Risks and Limitations
Post-only orders carry execution risk. During fast-moving markets, your resting order may never fill while price moves against your position. The Bank for International Settlements notes that limit order strategies require accurate price forecasting to avoid adverse selection.
The order type provides no protection against spread widening. During high volatility, the spread itself may expand beyond your order price, leaving positions unhedged.
Injective’s decentralized infrastructure introduces block confirmation delays. During network congestion, post-only order cancellation may lag, potentially resulting in unexpected fills at unfavorable prices.
Post-Only Orders vs Standard Limit Orders vs Market Orders
Post-Only vs Standard Limit Orders
Standard limit orders on Injective execute when price reaches your level, regardless of order book state. They may take liquidity if your price crosses existing orders. Post-only orders sacrifice execution certainty for fee optimization. Standard limits suit urgency; post-only suits efficiency.
Post-Only vs Market Orders
Market orders guarantee execution but guarantee paying taker fees plus potential slippage. The U.S. Securities and Exchange Commission warns retail investors against market orders during low-liquidity periods. Post-only orders offer price control but no execution guarantee.
Post-Only vs Immediate-or-Cancel Orders
Immediate-or-cancel orders fill partially or fully against existing book orders, then cancel remaining unfilled quantities. Post-only orders never interact with the book—they either rest or cancel. IOC suits partial fills; post-only suits pure liquidity provision.
What to Watch When Using Post-Only Orders on Injective
Monitor funding rate changes.

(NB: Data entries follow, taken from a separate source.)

-- pv_equiv track=rewrite | github.com/egorvts/Kattis | Pivot/slow_solution.py | solution
-- ===== SOURCE A (Python) =====
-- def solution(nums: list) -> int:
--     outp = 0
--     for i in range(len(nums)):
--         num = nums[i]
--         nums_before = nums[:i]
--         nums_after = nums[i+1:]
--         if all(map(lambda x: x <= num, nums_before)) and all(map(lambda x: x > num, nums_after)):
--             outp += 1
--     return outp
-- ===== SOURCE B (Python) =====
-- def solution(nums: list) -> int:
--     # One right-to-left pass builds suffix minima; one left-to-right pass with a
--     # running prefix maximum checks each index in O(1): O(n) total vs A's O(n^2).
--     n = len(nums)
--     suf = [None] * n          # suf[i] = min(nums[i+1:]) or None
--     m = None
--     for i in range(n - 1, -1, -1):
--         suf[i] = m
--         m = nums[i] if m is None else min(m, nums[i])
--     outp = 0
--     pm = None                 # max(nums[:i]) or None
--     for i, x in enumerate(nums):
--         if (pm is None or pm <= x) and (suf[i] is None or suf[i] > x):
--             outp += 1
--         pm = x if pm is None else max(pm, x)
--     return outp
-- ===== Notes on version B (the rewrite author's own statement) =====
-- stated objective: faster
-- what changed: Replaced A's per-index slicing and full rescans of the prefix and suffix by one right-to-left pass computing suffix minima and one left-to-right pass with a running prefix maximum, checking each index in O(1).
import Mathlib
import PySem

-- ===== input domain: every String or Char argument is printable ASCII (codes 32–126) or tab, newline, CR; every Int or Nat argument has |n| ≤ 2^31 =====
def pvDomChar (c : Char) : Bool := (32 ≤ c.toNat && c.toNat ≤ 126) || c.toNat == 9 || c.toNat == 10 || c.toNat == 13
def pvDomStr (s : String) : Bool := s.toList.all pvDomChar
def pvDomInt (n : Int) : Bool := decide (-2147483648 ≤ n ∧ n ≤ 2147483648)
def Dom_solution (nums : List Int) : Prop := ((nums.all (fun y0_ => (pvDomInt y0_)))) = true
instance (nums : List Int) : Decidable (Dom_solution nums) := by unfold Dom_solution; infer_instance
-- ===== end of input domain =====

-- B replaces A's per-index slice-and-scan (O(n^2)) by one suffix-minima pass plus one
-- prefix-maximum pass (O(n)); objective: faster.


-- ===== PORT A =====
def solution (nums : List Int) : Int :=
  (PySem.List.pyRange 0 (nums.length : Int) 1).foldl
    (fun outp i =>
      let num := PySem.List.pyGetD nums i 0
      let nums_before := PySem.List.slice nums none (some i)
      let nums_after := PySem.List.slice nums (some (i + 1)) none
      if nums_before.all (fun x => decide (x ≤ num)) && nums_after.all (fun x => decide (x > num))
      then outp + 1 else outp) 0

-- ===== PORT B =====
-- right-to-left pass: (min of the whole list, list whose entry i is min of nums[i+1:])
def sufScan : List Int → Option Int × List (Option Int)
  | [] => (none, [])
  | x :: xs =>
    let r := sufScan xs
    (some (match r.1 with | none => x | some v => min v x), r.1 :: r.2)

def solution_alt (nums : List Int) : Int :=
  ((nums.zip (sufScan nums).2).foldl
    (fun st p =>
      let ok := (match st.2 with | none => true | some m => decide (m ≤ p.1)) &&
                (match p.2 with | none => true | some s => decide (s > p.1))
      (if ok then st.1 + 1 else st.1,
       some (match st.2 with | none => p.1 | some m => max m p.1)))
    (0, none)).1

-- ===== PRECONDITION & SPEC =====
def Spec_solution (nums : List Int) (out : Int) : Prop := out = solution_alt nums
instance (nums : List Int) (out : Int) : Decidable (Spec_solution nums out) := by unfold Spec_solution; infer_instance

-- ===== CLAIM (what is proved, stated in full; the proofs are below) =====
def Claim_equal_solution : Prop := ∀ (nums : List Int), Dom_solution nums → Spec_solution nums (solution nums)

-- ===== LEMMAS AND PROOFS =====

-- running-maximum helpers (proof-side reference semantics)
def pmOk : Option Int → Int → Bool
  | none, _ => true
  | some m, x => decide (m ≤ x)

def pmUpd : Option Int → Int → Int
  | none, x => x
  | some m, x => max m x

-- reference count: pm is the running maximum of the already-seen prefix
def cnt : Option Int → List Int → Int
  | _, [] => 0
  | pm, x :: xs =>
      (if pmOk pm x && xs.all (fun y => decide (x < y)) then 1 else 0) + cnt (some (pmUpd pm x)) xs

def lmax (pre : List Int) : Option Int := pre.foldl (fun a y => some (pmUpd a y)) none

theorem pmOk_foldl (l : List Int) : ∀ (pm : Option Int) (x : Int),
    pmOk (l.foldl (fun a y => some (pmUpd a y)) pm) x = (pmOk pm x && l.all (fun y => decide (y ≤ x))) := by
  induction l with
  | nil => intro pm x; simp
  | cons y t ih =>
      intro pm x
      simp only [List.foldl_cons, List.all_cons, ih]
      cases pm with
      | none =>
          simp only [pmOk, pmUpd, Bool.true_and]
          rfl
      | some m =>
          simp only [pmOk, pmUpd]
          by_cases h1 : m ≤ x <;> by_cases h2 : y ≤ x <;>
            simp [h1, h2]

theorem sufScan_fst (l : List Int) (x : Int) :
    (match (sufScan l).1 with | none => true | some s => decide (s > x)) =
      l.all (fun y => decide (y > x)) := by
  induction l with
  | nil => simp [sufScan]
  | cons y t ih =>
      simp only [sufScan, List.all_cons, ← ih]
      cases h : (sufScan t).1 with
      | none => simp
      | some v =>
          simp only []
          by_cases h1 : x < y <;> by_cases h2 : x < v <;>
            simp [h1, h2, gt_iff_lt]

theorem condA_count : ∀ (xs pre : List Int),
    ((List.range' pre.length xs.length).countP (fun k =>
        ((pre ++ xs).take k).all (fun x => decide (x ≤ (pre ++ xs).getD k 0)) &&
        ((pre ++ xs).drop (k+1)).all (fun x => decide (x > (pre ++ xs).getD k 0))) : Int)
      = cnt (lmax pre) xs := by
  intro xs
  induction xs with
  | nil => intro pre; simp [cnt]
  | cons x t ih =>
      intro pre
      rw [List.length_cons, List.range'_succ, List.countP_cons]
      have htake : List.take pre.length (pre ++ x :: t) = pre := by simp
      have hget : (pre ++ x :: t).getD pre.length 0 = x := by
        simp [List.getD_eq_getElem?_getD]
      have hdrop : List.drop (pre.length + 1) (pre ++ x :: t) = t := by
        rw [show pre ++ x :: t = (pre ++ [x]) ++ t by simp,
            show pre.length + 1 = (pre ++ [x]).length by simp, List.drop_left]
      have hpm : pmOk (lmax pre) x = pre.all (fun y => decide (y ≤ x)) := by
        rw [lmax, pmOk_foldl]; rfl
      have htail : ((List.range' (pre.length + 1) t.length).countP (fun k =>
          ((pre ++ x :: t).take k).all (fun y => decide (y ≤ (pre ++ x :: t).getD k 0)) &&
          ((pre ++ x :: t).drop (k+1)).all (fun y => decide (y > (pre ++ x :: t).getD k 0))) : Int)
          = cnt (some (pmUpd (lmax pre) x)) t := by
        have hl : lmax (pre ++ [x]) = some (pmUpd (lmax pre) x) := by
          simp [lmax, List.foldl_append]
        rw [show pre ++ x :: t = (pre ++ [x]) ++ t by simp,
            show pre.length + 1 = (pre ++ [x]).length by simp, ih (pre ++ [x]), hl]
      push_cast
      rw [htail, cnt]
      simp only [htake, hget, hdrop, ← hpm]
      by_cases hc : (pmOk (lmax pre) x && t.all (fun y => decide (x < y))) = true
      · simp only [gt_iff_lt, hc, if_true]; ring
      · simp only [gt_iff_lt, hc]; ring

theorem alt_loop : ∀ (xs : List Int) (pm : Option Int) (c : Int),
    ((xs.zip (sufScan xs).2).foldl
      (fun st p =>
        let ok := (match st.2 with | none => true | some m => decide (m ≤ p.1)) &&
                  (match p.2 with | none => true | some s => decide (s > p.1))
        (if ok then st.1 + 1 else st.1,
         some (match st.2 with | none => p.1 | some m => max m p.1)))
      (c, pm)).1 = c + cnt pm xs := by
  intro xs
  induction xs with
  | nil => intro pm c; simp [cnt]
  | cons x t ih =>
      intro pm c
      have hz : (x :: t).zip (sufScan (x :: t)).2 = (x, (sufScan t).1) :: t.zip (sufScan t).2 := by
        simp [sufScan]
      have hsuf := sufScan_fst t x
      rw [hz, List.foldl_cons]
      cases pm with
      | none =>
          simp only [ih, cnt, pmOk, pmUpd, Bool.true_and, hsuf]
          by_cases hc : (t.all fun y => decide (x < y)) = true
          · simp only [hc, if_true]; omega
          · simp only [hc, if_false, Bool.false_eq_true]; omega
      | some m =>
          simp only [ih, cnt, pmOk, pmUpd, hsuf]
          by_cases h1 : (m ≤ x)
          · by_cases hc : (t.all fun y => decide (x < y)) = true <;>
              simp only [h1, hc, decide_true, Bool.and_false, Bool.and_true,
                if_true, if_false, Bool.false_eq_true] <;> omega
          · simp only [h1, decide_false, Bool.false_and, if_false, Bool.false_eq_true]; omega

theorem solution_eq_cnt (nums : List Int) : solution nums = cnt none nums := by
  unfold solution
  rw [PySem.List.pyRange_one]
  simp only [sub_zero, Int.toNat_natCast, List.foldl_map, zero_add]
  have hcong : ∀ k ∈ List.range nums.length, ∀ (acc : ℤ),
      (if ((PySem.List.slice nums none (some (k:Int))).all
              (fun x => decide (x ≤ PySem.List.pyGetD nums (k:Int) 0)) &&
           (PySem.List.slice nums (some ((k:Int) + 1)) none).all
              (fun x => decide (x > PySem.List.pyGetD nums (k:Int) 0)))
       then acc + 1 else acc)
      = (if ((nums.take k).all (fun x => decide (x ≤ nums.getD k 0)) &&
             (nums.drop (k+1)).all (fun x => decide (x > nums.getD k 0)))
         then acc + 1 else acc) := by
    intro k _ acc
    rw [show (some ((k:Int) + 1)) = some (((k+1 : Nat) : Int)) by push_cast; rfl,
        PySem.List.slice_from_natCast]
    simp [PySem.List.pyGetD_natCast, PySem.List.slice_to_natCast]
  rw [PySem.List.foldl_congr_mem' _ _ (fun (acc : Int) (k : Nat) =>
      if ((nums.take k).all (fun x => decide (x ≤ nums.getD k 0)) &&
          (nums.drop (k+1)).all (fun x => decide (x > nums.getD k 0)))
      then acc + 1 else acc) _ hcong]
  rw [PySem.List.foldl_if_add_one]
  have h := condA_count nums []
  simp only [List.nil_append, List.length_nil, lmax, List.foldl_nil] at h
  rw [List.range_eq_range', zero_add]
  exact h

-- ===== VERDICT (by name: the statement is the Claim_ definition above) =====
theorem solution_spec : Claim_equal_solution := by
  intro nums _
  unfold Spec_solution solution_alt
  rw [solution_eq_cnt, alt_loop, zero_add]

According to Binance Academy, funding rates affect perpetual futures pricing equilibrium. Rising funding payments signal increasing hedging demand, which may tighten spreads and improve post-only fill rates.
Track order book depth before placing post-only orders. Shallow books with wide spreads increase cancellation frequency for post-only orders. Calculate expected fill probability based on recent trading volume and adjust position sizing accordingly.

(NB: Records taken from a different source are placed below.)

-- pv_equiv track=rewrite | github.com/VerenichTatiana2101/HomeWorkPython | functions.py | counting_couples
-- ===== SOURCE A (Python) =====
-- def counting_couples(arr):
--     count=0
--     arr2=[]
--     for i in range(len(arr)):
--         if arr[i] in arr2:
--             count+=1
--             arr2.remove(arr[i])
--         else:
--             arr2.append(arr[i])
--     return count
-- ===== SOURCE B (Python) =====
-- def counting_couples(arr):
--     counts = {}
--     for x in arr:
--         counts[x] = counts.get(x, 0) + 1
--     return sum(n // 2 for n in counts.values())
-- ===== Notes on version B (the rewrite author's own statement) =====
-- stated objective: faster
-- what changed: Instead of A's quadratic streaming pool with 'in'/'remove' membership scans, B builds a frequency dictionary in one pass and returns the sum of floor(freq/2) over the values.
import Mathlib
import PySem

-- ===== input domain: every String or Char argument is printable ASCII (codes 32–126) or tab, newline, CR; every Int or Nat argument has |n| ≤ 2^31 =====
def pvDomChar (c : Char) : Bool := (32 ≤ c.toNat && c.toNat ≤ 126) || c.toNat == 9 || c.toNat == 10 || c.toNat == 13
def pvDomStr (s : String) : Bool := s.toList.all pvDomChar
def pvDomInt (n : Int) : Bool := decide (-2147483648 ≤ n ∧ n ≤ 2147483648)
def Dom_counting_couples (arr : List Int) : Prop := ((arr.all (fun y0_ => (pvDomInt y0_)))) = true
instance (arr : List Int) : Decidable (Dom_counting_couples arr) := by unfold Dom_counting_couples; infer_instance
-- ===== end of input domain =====

-- B replaces A's streaming pool (a membership test and a remove per element) by a one-pass
-- frequency dictionary followed by summing n // 2 over its values.

-- ===== PORT A =====
def counting_couples (arr : List Int) : Int :=
  ((PySem.List.pyRange 0 (arr.length : Int) 1).foldl
    (fun (st : Int × List Int) i =>
      let x := PySem.List.pyGetD arr i 0
      if st.2.contains x then
        (st.1 + 1, (PySem.List.remove? st.2 x).getD st.2)   -- arr2.remove(arr[i]), guarded by the membership test
      else
        (st.1, st.2 ++ [x]))
    (0, [])).1

-- ===== PORT B =====
def counting_couples_alt (arr : List Int) : Int :=
  let counts := arr.foldl (fun (d : PySem.Dict Int Int) x => d.insert x (d.getD x 0 + 1)) PySem.Dict.empty
  ((PySem.Dict.values counts).map (fun n => PySem.Int.floordiv n 2)).sum

-- ===== PRECONDITION & SPEC =====
def Spec_counting_couples (arr : List Int) (out : Int) : Prop := out = counting_couples_alt arr
instance (arr : List Int) (out : Int) : Decidable (Spec_counting_couples arr out) := by unfold Spec_counting_couples; infer_instance

-- ===== CLAIM (what is proved, stated in full; the proofs are below) =====
def Claim_equal_counting_couples : Prop := ∀ (arr : List Int), Dom_counting_couples arr → Spec_counting_couples arr (counting_couples arr)

-- ===== LEMMAS AND PROOFS =====

/-- A's loop body, as a step function on the state (count, pool). -/
def pvStep (st : Int × List Int) (x : Int) : Int × List Int :=
  if st.2.contains x then
    (st.1 + 1, (PySem.List.remove? st.2 x).getD st.2)
  else
    (st.1, st.2 ++ [x])

lemma pvA_eq_foldl (arr : List Int) :
    counting_couples arr = (arr.foldl pvStep (0, [])).1 :=
  congrArg Prod.fst (PySem.List.foldl_pyRange_zero_pyGetD' arr 0 pvStep (0, []))

lemma pvB_eq (arr : List Int) :
    counting_couples_alt arr = ∑ k ∈ arr.toFinset, ((arr.count k / 2 : Nat) : Int) := by
  show ((PySem.Dict.values (PySem.Dict.counter arr)).map (fun n => PySem.Int.floordiv n 2)).sum = _
  rw [PySem.Dict.values_eq_map_keys _ (PySem.Dict.nodup_keys_counter _) 0]
  simp only [PySem.Dict.keys_counter, PySem.Dict.getD_counter, List.map_map]
  rw [← List.sum_toFinset _ (PySem.Set.nodup_ofList arr)]
  have hfs : (PySem.Set.ofList arr).toFinset = arr.toFinset := by
    ext v; simp [PySem.Set.mem_ofList]
  rw [hfs]
  refine Finset.sum_congr rfl fun k _ => ?_
  show PySem.Int.floordiv ((arr.count k : Nat) : Int) 2 = _
  exact_mod_cast PySem.Int.floordiv_natCast (arr.count k) 2

/-- Invariant of A's loop: the count is Σ ⌊freq/2⌋ over the processed prefix, and the pool
    holds exactly the values seen an odd number of times (without duplicates). -/
lemma pvA_inv (l : List Int) :
    (l.foldl pvStep (0, ([] : List Int))).1
        = ∑ k ∈ l.toFinset, ((l.count k / 2 : Nat) : Int)
      ∧ (l.foldl pvStep (0, ([] : List Int))).2.Nodup
      ∧ ∀ v, v ∈ (l.foldl pvStep (0, ([] : List Int))).2 ↔ Odd (l.count v) := by
  induction l using List.reverseRecOn with
  | nil => simp
  | append_singleton l x ih =>
    obtain ⟨ihc, ihnd, ihmem⟩ := ih
    rw [List.foldl_append] at *
    simp only [List.foldl_cons, List.foldl_nil]
    set st := l.foldl pvStep (0, ([] : List Int)) with hst
    have hcx : (l ++ [x]).count x = l.count x + 1 := by simp [List.count_append]
    have hck : ∀ k, k ≠ x → (l ++ [x]).count k = l.count k := by
      intro k hk
      rw [List.count_append]
      have h0 : List.count k [x] = 0 := List.count_eq_zero_of_not_mem (by simpa using hk)
      omega
    by_cases hmem : x ∈ st.2
    · -- x in pool: its count so far is odd
      have hodd : Odd (l.count x) := (ihmem x).1 hmem
      have h1 : l.count x % 2 = 1 := Nat.odd_iff.1 hodd
      have hcontains : st.2.contains x = true := by simpa using hmem
      have hstep : pvStep st x = (st.1 + 1, st.2.erase x) := by
        rw [pvStep, if_pos hcontains, PySem.List.remove?_eq_some_erase st.2 x hmem]
        rfl
      rw [hstep]
      have hxl : x ∈ l := by
        by_contra h
        rw [List.count_eq_zero_of_not_mem h] at h1
        omega
      have hxin : x ∈ l.toFinset := List.mem_toFinset.2 hxl
      have hfs : (l ++ [x]).toFinset = l.toFinset := by
        ext v
        simp only [List.toFinset_append, List.toFinset_cons, List.toFinset_nil,
          Finset.mem_union, Finset.mem_insert, List.mem_toFinset]
        constructor
        · rintro (h | h | h)
          · exact h
          · exact h ▸ hxl
          · exact absurd h (by simp)
        · exact Or.inl
      refine ⟨?_, ihnd.erase x, ?_⟩
      · rw [hfs, ihc, ← Finset.add_sum_erase _ _ hxin,
          ← Finset.add_sum_erase _ (fun k => (((l ++ [x]).count k / 2 : Nat) : Int)) hxin]
        have hterm : (((l ++ [x]).count x / 2 : Nat) : Int) = ((l.count x / 2 : Nat) : Int) + 1 := by
          rw [hcx]; omega
        have herase : ∀ k ∈ l.toFinset.erase x,
            (((l ++ [x]).count k / 2 : Nat) : Int) = ((l.count k / 2 : Nat) : Int) := by
          intro k hk
          rw [hck k (Finset.mem_erase.1 hk).1]
        rw [Finset.sum_congr rfl herase, hterm]
        ring
      · intro v
        rw [ihnd.mem_erase_iff]
        by_cases hv : v = x
        · subst hv
          rw [hcx]
          constructor
          · rintro ⟨h, -⟩; exact absurd rfl h
          · intro h; exact absurd (Nat.odd_iff.1 h) (by omega)
        · rw [hck v hv]
          simp [hv, ihmem v]
    · -- x not in pool: its count so far is even
      have heven : ¬ Odd (l.count x) := fun h => hmem ((ihmem x).2 h)
      have h2 : l.count x % 2 = 0 := Nat.even_iff.1 (Nat.not_odd_iff_even.1 heven)
      have hstep : pvStep st x = (st.1, st.2 ++ [x]) := by
        rw [pvStep, if_neg (by simpa using hmem)]
      rw [hstep]
      refine ⟨?_, ?_, ?_⟩
      · by_cases hxl : x ∈ l
        · have hxin : x ∈ l.toFinset := List.mem_toFinset.2 hxl
          have hfs : (l ++ [x]).toFinset = l.toFinset := by
            ext v
            simp only [List.toFinset_append, List.toFinset_cons, List.toFinset_nil,
              Finset.mem_union, Finset.mem_insert, List.mem_toFinset]
            constructor
            · rintro (h | h | h)
              · exact h
              · exact h ▸ hxl
              · exact absurd h (by simp)
            · exact Or.inl
          rw [hfs, ihc, ← Finset.add_sum_erase _ _ hxin,
            ← Finset.add_sum_erase _ (fun k => (((l ++ [x]).count k / 2 : Nat) : Int)) hxin]
          have hterm : (((l ++ [x]).count x / 2 : Nat) : Int) = ((l.count x / 2 : Nat) : Int) := by
            rw [hcx]; omega
          have herase : ∀ k ∈ l.toFinset.erase x,
              (((l ++ [x]).count k / 2 : Nat) : Int) = ((l.count k / 2 : Nat) : Int) := by
            intro k hk
            rw [hck k (Finset.mem_erase.1 hk).1]
          rw [Finset.sum_congr rfl herase, hterm]
        · have hc0 : l.count x = 0 := List.count_eq_zero_of_not_mem hxl
          have hxin : x ∉ l.toFinset := fun h => hxl (List.mem_toFinset.1 h)
          have hfs : (l ++ [x]).toFinset = insert x l.toFinset := by
            ext v
            simp only [List.toFinset_append, List.toFinset_cons, List.toFinset_nil,
              Finset.mem_union, Finset.mem_insert, List.mem_toFinset]
            tauto
          rw [hfs, ihc, Finset.sum_insert hxin]
          have hterm : (((l ++ [x]).count x / 2 : Nat) : Int) = 0 := by
            rw [hcx, hc0]; norm_num
          have herase : ∀ k ∈ l.toFinset,
              (((l ++ [x]).count k / 2 : Nat) : Int) = ((l.count k / 2 : Nat) : Int) := by
            intro k hk
            rw [hck k (by rintro rfl; exact hxin hk)]
          rw [Finset.sum_congr rfl herase, hterm]
          ring
      · rw [List.nodup_append]
        refine ⟨ihnd, List.nodup_singleton x, fun a ha b hb => ?_⟩
        rw [List.mem_singleton] at hb
        subst hb
        exact fun h => hmem (h ▸ ha)
      · intro v
        simp only [List.mem_append, List.mem_singleton]
        by_cases hv : v = x
        · subst hv
          rw [hcx]
          constructor
          · intro _
            rw [Nat.odd_iff]; omega
          · intro _
            exact Or.inr rfl
        · rw [hck v hv]
          simp [hv, ihmem v]

-- ===== VERDICT (by name: the statement is the Claim_ definition above) =====
theorem counting_couples_spec : Claim_equal_counting_couples := by
  intro arr _
  unfold Spec_counting_couples
  rw [pvA_eq_foldl, (pvA_inv arr).1, pvB_eq]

Watch gas fees during network congestion. Injective transactions require gas payment. Frequent post-only order cancellations due to spread changes can accumulate transaction costs that offset maker rebates.
Review your trading frequency. Post-only orders benefit consistent, high-volume strategies most. Sporadic traders may not accumulate sufficient rebates to justify potential missed fills during trending markets.
FAQ
What happens if my post-only order price crosses the spread during submission?

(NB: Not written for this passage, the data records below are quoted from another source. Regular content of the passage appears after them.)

-- ===== PORT B =====
-- the reverse loop of Source B: walk the reversed message list, break at the agent's own message
def pvAltLoop (agent_name : String) :
    List (List (String × String)) → PySem.Set String → Int → PySem.Set String × Int
  | [], senders, count => (senders, count)
  | m :: rest, senders, count =>
    match PySem.Dict.get? (PySem.Dict.mk m) "from" with
    | some sender =>
      if sender = agent_name then (senders, count)
      else if sender ≠ "" ∧ sender ≠ "System" then
        pvAltLoop agent_name rest (PySem.Set.add senders sender) (count + 1)
      else pvAltLoop agent_name rest senders count
    | none => pvAltLoop agent_name rest senders count

def get_new_messages_notification_py_alt (agent_name : String) (messages : List (List (String × String))) : String :=
  let sc := pvAltLoop agent_name messages.reverse PySem.Set.empty 0
  if sc.2 = 0 then
    "No new messages. Review the Conversation History above to refresh your context."
  else
    let senders_list := PySem.List.sorted sc.1 (fun x => x) false
    let senders_str :=
      if senders_list.length = 1 then
        PySem.List.pyGetD senders_list 0 ""
      else
        PySem.Str.join ", " (PySem.List.slice senders_list none (some (-1)))
          ++ " et " ++ PySem.List.pyGetD senders_list (-1) ""
    "CRITICAL: You have received " ++ PySem.Int.toStr sc.2 ++ " new messages from "
      ++ senders_str
      ++ ".\nMANDATORY PROTOCOL:\n1. READ the 'LATEST CONVERSATION HISTORY' section above carefully.\n2. If you need more context, you may use `read_file` on logs, but usually the last 10 messages are enough."

-- ===== PRECONDITION & SPEC =====
def Spec_get_new_messages_notification_py (agent_name : String) (messages : List (List (String × String))) (out : String) : Prop := out = get_new_messages_notification_py_alt agent_name messages
instance (agent_name : String) (messages : List (List (String × String))) (out : String) : Decidable (Spec_get_new_messages_notification_py agent_name messages out) := by unfold Spec_get_new_messages_notification_py; infer_instance

-- ===== CLAIM (what is proved, stated in full; the proofs are below) =====
def Claim_equal_get_new_messages_notification_py : Prop := ∀ (agent_name : String) (messages : List (List (String × String))), Dom_get_new_messages_notification_py agent_name messages → Spec_get_new_messages_notification_py agent_name messages (get_new_messages_notification_py agent_name messages)

-- ===== LEMMAS AND PROOFS =====

-- A's inner-loop body, named for the proofs
def pvStep (ag : String) (sc : PySem.Set String × Int) (m : List (String × String)) :
    PySem.Set String × Int :=
  match PySem.Dict.get? (PySem.Dict.mk m) "from" with
  | some sender =>
    if sender ≠ "" ∧ sender ≠ ag ∧ sender ≠ "System" then
      (PySem.Set.add sc.1 sender, sc.2 + 1)
    else sc
  | none => sc

-- the sender a message contributes, if any
def pvGood (ag : String) (m : List (String × String)) : Option String :=
  match PySem.Dict.get? (PySem.Dict.mk m) "from" with
  | some s => if s ≠ "" ∧ s ≠ ag ∧ s ≠ "System" then some s else none
  | none => none

-- "not the agent's own message"
def pvQ (ag : String) (m : List (String × String)) : Bool :=
  decide (PySem.Dict.get? (PySem.Dict.mk m) "from" ≠ some ag)

-- A's last-index fold, named
def pvLast (ag : String) (ms : List (List (String × String))) : Int :=
  (PySem.List.enumerate ms 0).foldl
    (fun acc im =>
      if PySem.Dict.get? (PySem.Dict.mk im.2) "from" = some ag then im.1 else acc)
    (-1)

def pvNoMsg : String :=
  "No new messages. Review the Conversation History above to refresh your context."

def pvMsg (n : Int) (senders_str : String) : String :=
  "CRITICAL: You have received " ++ PySem.Int.toStr n ++ " new messages from "
    ++ senders_str
    ++ ".\nMANDATORY PROTOCOL:\n1. READ the 'LATEST CONVERSATION HISTORY' section above carefully.\n2. If you need more context, you may use `read_file` on logs, but usually the last 10 messages are enough."

def pvFmtA (l : List String) : String :=
  if l.length > 1 then
    PySem.Str.join ", " (PySem.List.slice l none (some (-1)))
      ++ " et " ++ PySem.List.pyGetD l (-1) ""
  else PySem.List.pyGetD l 0 ""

The order cancels instantly without partial execution. Injective’s matching engine rejects any post-only order that would immediately take liquidity.
Can I use post-only orders for all futures contracts on Injective?
Yes, post-only functionality applies across all perpetual futures markets listed on Injective, including BTC-PERP, ETH-PERP, and altcoin pairs.
Do post-only orders receive priority in the order queue?
Post-only orders receive standard time-priority matching once resting on the book. They do not receive preferential queue position over other limit orders at the same price level.
How quickly does Injective cancel uncrossed post-only orders?
Order cancellation occurs within the same block as submission, typically under 2 seconds on Injective’s layer-2 infrastructure.
Are maker rebates from post-only orders always positive?
Not always. Rebates depend on trading volume tier programs and current market conditions. During low-volume periods, the effective rebate may not offset opportunity cost from unfilled positions.
Can I convert a standard limit order to post-only after placement?
No. Injective requires order modification, which effectively cancels and resubmits the order, resetting its timestamp priority.
Does post-only work for scalping strategies?
It works for scalpers who prioritize consistent maker rebates over guaranteed fills. However, scalpers requiring immediate execution should use standard limit orders with prices near the spread.